_ABOUT THIS TASK_.
Output only the lines below that start at the line containing "-- ===== PORT A" and end at the line containing "-- smaller than", with both ends kept.

** RECORDS FOR PROCESSING follows **

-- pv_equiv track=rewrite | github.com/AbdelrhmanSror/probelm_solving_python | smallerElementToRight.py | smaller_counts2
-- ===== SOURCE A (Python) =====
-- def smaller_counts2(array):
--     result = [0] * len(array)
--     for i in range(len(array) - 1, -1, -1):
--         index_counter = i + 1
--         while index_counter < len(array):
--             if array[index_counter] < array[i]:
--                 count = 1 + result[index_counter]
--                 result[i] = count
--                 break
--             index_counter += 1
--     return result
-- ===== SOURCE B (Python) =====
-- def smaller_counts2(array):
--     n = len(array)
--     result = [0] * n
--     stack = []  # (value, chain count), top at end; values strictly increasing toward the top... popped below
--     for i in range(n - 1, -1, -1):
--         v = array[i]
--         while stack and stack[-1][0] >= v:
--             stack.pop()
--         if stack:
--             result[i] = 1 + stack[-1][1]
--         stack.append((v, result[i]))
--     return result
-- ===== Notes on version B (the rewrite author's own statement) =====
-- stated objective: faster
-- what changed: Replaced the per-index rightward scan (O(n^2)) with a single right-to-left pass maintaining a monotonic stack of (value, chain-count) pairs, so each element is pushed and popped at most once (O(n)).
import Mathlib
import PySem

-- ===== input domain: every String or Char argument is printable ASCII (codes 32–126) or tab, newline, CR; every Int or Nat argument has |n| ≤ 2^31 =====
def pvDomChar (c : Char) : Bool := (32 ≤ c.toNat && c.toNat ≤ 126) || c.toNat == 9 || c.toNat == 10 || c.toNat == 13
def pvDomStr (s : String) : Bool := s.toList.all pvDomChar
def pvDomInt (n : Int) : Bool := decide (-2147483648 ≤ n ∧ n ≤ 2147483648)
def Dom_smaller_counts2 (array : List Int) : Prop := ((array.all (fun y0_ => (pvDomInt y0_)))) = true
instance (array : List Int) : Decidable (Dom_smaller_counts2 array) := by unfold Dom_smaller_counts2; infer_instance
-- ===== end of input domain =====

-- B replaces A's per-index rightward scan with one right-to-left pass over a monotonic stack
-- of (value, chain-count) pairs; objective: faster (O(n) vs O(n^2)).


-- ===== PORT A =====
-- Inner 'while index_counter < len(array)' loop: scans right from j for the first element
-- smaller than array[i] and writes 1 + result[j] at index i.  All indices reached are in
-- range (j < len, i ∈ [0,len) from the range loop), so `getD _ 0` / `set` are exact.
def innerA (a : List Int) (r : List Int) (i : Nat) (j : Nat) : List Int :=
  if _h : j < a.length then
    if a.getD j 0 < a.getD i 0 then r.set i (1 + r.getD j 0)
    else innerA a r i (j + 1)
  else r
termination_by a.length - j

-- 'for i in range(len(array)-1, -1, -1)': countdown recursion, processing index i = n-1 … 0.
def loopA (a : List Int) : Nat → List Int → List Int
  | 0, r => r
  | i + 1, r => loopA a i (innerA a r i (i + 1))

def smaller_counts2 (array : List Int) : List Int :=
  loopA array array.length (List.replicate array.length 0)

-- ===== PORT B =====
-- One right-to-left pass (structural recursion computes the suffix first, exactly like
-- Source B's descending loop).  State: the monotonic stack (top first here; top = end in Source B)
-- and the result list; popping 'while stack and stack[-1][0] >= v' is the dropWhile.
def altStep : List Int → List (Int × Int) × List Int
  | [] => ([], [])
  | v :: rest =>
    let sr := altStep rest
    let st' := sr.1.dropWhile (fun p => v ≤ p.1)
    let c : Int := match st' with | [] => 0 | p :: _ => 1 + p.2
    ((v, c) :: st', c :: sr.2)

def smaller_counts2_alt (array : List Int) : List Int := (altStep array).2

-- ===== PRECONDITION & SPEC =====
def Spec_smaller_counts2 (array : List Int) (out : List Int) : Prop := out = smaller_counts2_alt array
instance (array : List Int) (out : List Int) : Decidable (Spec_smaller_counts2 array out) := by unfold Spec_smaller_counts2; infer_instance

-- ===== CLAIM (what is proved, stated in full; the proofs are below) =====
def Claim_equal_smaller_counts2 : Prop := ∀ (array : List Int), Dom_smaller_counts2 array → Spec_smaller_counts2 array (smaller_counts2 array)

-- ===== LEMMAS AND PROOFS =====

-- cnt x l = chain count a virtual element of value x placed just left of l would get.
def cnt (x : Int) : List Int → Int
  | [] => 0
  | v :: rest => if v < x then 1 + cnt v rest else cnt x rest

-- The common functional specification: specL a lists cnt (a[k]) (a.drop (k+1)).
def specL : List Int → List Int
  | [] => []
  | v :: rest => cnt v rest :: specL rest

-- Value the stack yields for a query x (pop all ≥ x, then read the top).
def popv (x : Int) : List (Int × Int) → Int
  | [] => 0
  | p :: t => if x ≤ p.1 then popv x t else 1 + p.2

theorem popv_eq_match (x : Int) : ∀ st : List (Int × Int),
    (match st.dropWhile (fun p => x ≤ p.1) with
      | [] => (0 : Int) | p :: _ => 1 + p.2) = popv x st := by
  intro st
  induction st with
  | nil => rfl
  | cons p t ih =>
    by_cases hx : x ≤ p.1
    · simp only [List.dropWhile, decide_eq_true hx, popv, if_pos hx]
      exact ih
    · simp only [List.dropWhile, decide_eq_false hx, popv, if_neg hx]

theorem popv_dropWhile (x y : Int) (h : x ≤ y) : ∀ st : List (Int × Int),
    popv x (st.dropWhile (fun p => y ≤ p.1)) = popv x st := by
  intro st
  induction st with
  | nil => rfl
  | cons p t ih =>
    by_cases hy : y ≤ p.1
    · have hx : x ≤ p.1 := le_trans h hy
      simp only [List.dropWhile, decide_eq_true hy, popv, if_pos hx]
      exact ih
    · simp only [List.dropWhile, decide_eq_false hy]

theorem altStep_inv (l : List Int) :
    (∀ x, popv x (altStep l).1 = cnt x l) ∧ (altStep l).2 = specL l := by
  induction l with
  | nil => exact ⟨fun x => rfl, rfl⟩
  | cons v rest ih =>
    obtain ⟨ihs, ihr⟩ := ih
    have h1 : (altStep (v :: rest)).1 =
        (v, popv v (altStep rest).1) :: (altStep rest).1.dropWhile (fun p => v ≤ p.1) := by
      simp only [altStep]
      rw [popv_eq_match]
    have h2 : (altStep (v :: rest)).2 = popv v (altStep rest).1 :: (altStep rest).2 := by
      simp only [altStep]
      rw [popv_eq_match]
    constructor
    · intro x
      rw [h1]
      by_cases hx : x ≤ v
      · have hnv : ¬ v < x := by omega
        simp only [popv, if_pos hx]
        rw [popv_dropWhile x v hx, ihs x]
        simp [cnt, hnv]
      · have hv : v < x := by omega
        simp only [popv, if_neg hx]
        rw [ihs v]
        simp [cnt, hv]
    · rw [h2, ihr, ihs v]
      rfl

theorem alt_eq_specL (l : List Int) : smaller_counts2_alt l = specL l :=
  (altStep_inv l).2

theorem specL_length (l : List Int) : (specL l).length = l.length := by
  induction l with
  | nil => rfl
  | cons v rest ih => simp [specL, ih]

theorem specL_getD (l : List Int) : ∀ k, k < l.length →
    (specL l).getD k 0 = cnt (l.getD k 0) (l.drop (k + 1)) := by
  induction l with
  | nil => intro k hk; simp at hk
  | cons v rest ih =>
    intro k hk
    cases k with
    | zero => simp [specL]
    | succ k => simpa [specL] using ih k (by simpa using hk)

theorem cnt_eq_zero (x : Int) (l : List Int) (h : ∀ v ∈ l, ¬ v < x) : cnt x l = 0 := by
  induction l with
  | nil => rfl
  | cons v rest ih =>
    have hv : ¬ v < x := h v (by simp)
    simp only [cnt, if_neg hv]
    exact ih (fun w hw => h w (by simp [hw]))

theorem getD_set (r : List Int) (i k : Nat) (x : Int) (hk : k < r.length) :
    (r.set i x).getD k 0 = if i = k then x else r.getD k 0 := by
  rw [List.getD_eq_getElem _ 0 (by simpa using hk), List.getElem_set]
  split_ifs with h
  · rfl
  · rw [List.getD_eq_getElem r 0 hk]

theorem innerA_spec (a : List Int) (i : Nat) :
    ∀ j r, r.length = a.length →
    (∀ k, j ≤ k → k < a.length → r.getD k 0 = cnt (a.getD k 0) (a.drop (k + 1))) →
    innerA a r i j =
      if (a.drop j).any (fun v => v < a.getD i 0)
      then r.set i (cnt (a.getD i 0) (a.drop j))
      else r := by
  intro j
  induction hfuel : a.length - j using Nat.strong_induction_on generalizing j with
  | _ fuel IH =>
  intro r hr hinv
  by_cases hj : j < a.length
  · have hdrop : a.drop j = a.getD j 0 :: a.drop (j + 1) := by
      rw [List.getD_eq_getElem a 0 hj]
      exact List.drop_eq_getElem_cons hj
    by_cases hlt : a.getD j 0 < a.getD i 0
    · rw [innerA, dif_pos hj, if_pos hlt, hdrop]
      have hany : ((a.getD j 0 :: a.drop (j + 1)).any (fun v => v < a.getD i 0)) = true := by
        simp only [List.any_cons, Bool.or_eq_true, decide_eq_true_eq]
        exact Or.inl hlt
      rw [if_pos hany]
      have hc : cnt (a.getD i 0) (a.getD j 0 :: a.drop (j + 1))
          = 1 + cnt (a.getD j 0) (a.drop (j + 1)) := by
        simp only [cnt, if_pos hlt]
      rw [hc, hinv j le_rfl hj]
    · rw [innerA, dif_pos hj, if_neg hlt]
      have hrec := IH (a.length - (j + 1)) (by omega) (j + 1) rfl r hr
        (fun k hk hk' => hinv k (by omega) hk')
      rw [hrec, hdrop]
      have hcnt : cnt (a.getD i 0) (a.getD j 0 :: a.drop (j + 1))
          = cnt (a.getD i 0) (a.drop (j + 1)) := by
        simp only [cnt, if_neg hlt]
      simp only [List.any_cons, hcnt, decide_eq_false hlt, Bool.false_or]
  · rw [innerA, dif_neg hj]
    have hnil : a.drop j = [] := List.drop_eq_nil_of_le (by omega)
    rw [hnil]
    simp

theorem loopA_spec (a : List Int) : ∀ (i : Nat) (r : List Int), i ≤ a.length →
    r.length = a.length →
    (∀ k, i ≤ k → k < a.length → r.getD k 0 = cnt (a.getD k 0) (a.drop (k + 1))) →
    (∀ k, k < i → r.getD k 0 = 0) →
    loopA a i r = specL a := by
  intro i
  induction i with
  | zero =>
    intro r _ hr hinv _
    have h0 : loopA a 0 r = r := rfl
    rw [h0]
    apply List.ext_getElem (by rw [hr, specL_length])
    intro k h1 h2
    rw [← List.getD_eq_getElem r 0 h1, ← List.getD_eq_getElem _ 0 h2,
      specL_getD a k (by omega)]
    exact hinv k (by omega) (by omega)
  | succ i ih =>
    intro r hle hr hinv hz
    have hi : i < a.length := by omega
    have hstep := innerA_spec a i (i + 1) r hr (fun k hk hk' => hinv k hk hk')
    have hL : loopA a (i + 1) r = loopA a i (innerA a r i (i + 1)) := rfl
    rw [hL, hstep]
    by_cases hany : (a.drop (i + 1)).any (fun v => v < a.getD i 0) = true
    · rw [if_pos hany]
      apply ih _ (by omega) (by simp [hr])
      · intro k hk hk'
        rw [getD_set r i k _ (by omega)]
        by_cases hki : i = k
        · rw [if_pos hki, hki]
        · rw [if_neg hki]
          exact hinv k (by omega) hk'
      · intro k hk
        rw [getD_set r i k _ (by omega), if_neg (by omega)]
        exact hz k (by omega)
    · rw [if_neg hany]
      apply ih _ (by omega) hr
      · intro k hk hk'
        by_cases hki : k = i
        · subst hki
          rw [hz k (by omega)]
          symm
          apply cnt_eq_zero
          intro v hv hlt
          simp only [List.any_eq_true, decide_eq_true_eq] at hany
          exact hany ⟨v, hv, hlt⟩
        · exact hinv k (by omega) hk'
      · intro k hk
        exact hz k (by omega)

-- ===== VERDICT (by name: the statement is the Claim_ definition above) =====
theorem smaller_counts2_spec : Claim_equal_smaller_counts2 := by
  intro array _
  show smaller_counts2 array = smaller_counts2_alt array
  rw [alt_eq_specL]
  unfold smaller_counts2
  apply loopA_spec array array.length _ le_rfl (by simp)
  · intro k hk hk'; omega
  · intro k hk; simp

** End of RECORDS FOR PROCESSING **

_SOLUTION TO THIS TASK_.
-- ===== PORT A =====
-- Inner 'while index_counter < len(array)' loop: scans right from j for the first element
-- smaller than array[i] and writes 1 + result[j] at index i.  All indices reached are in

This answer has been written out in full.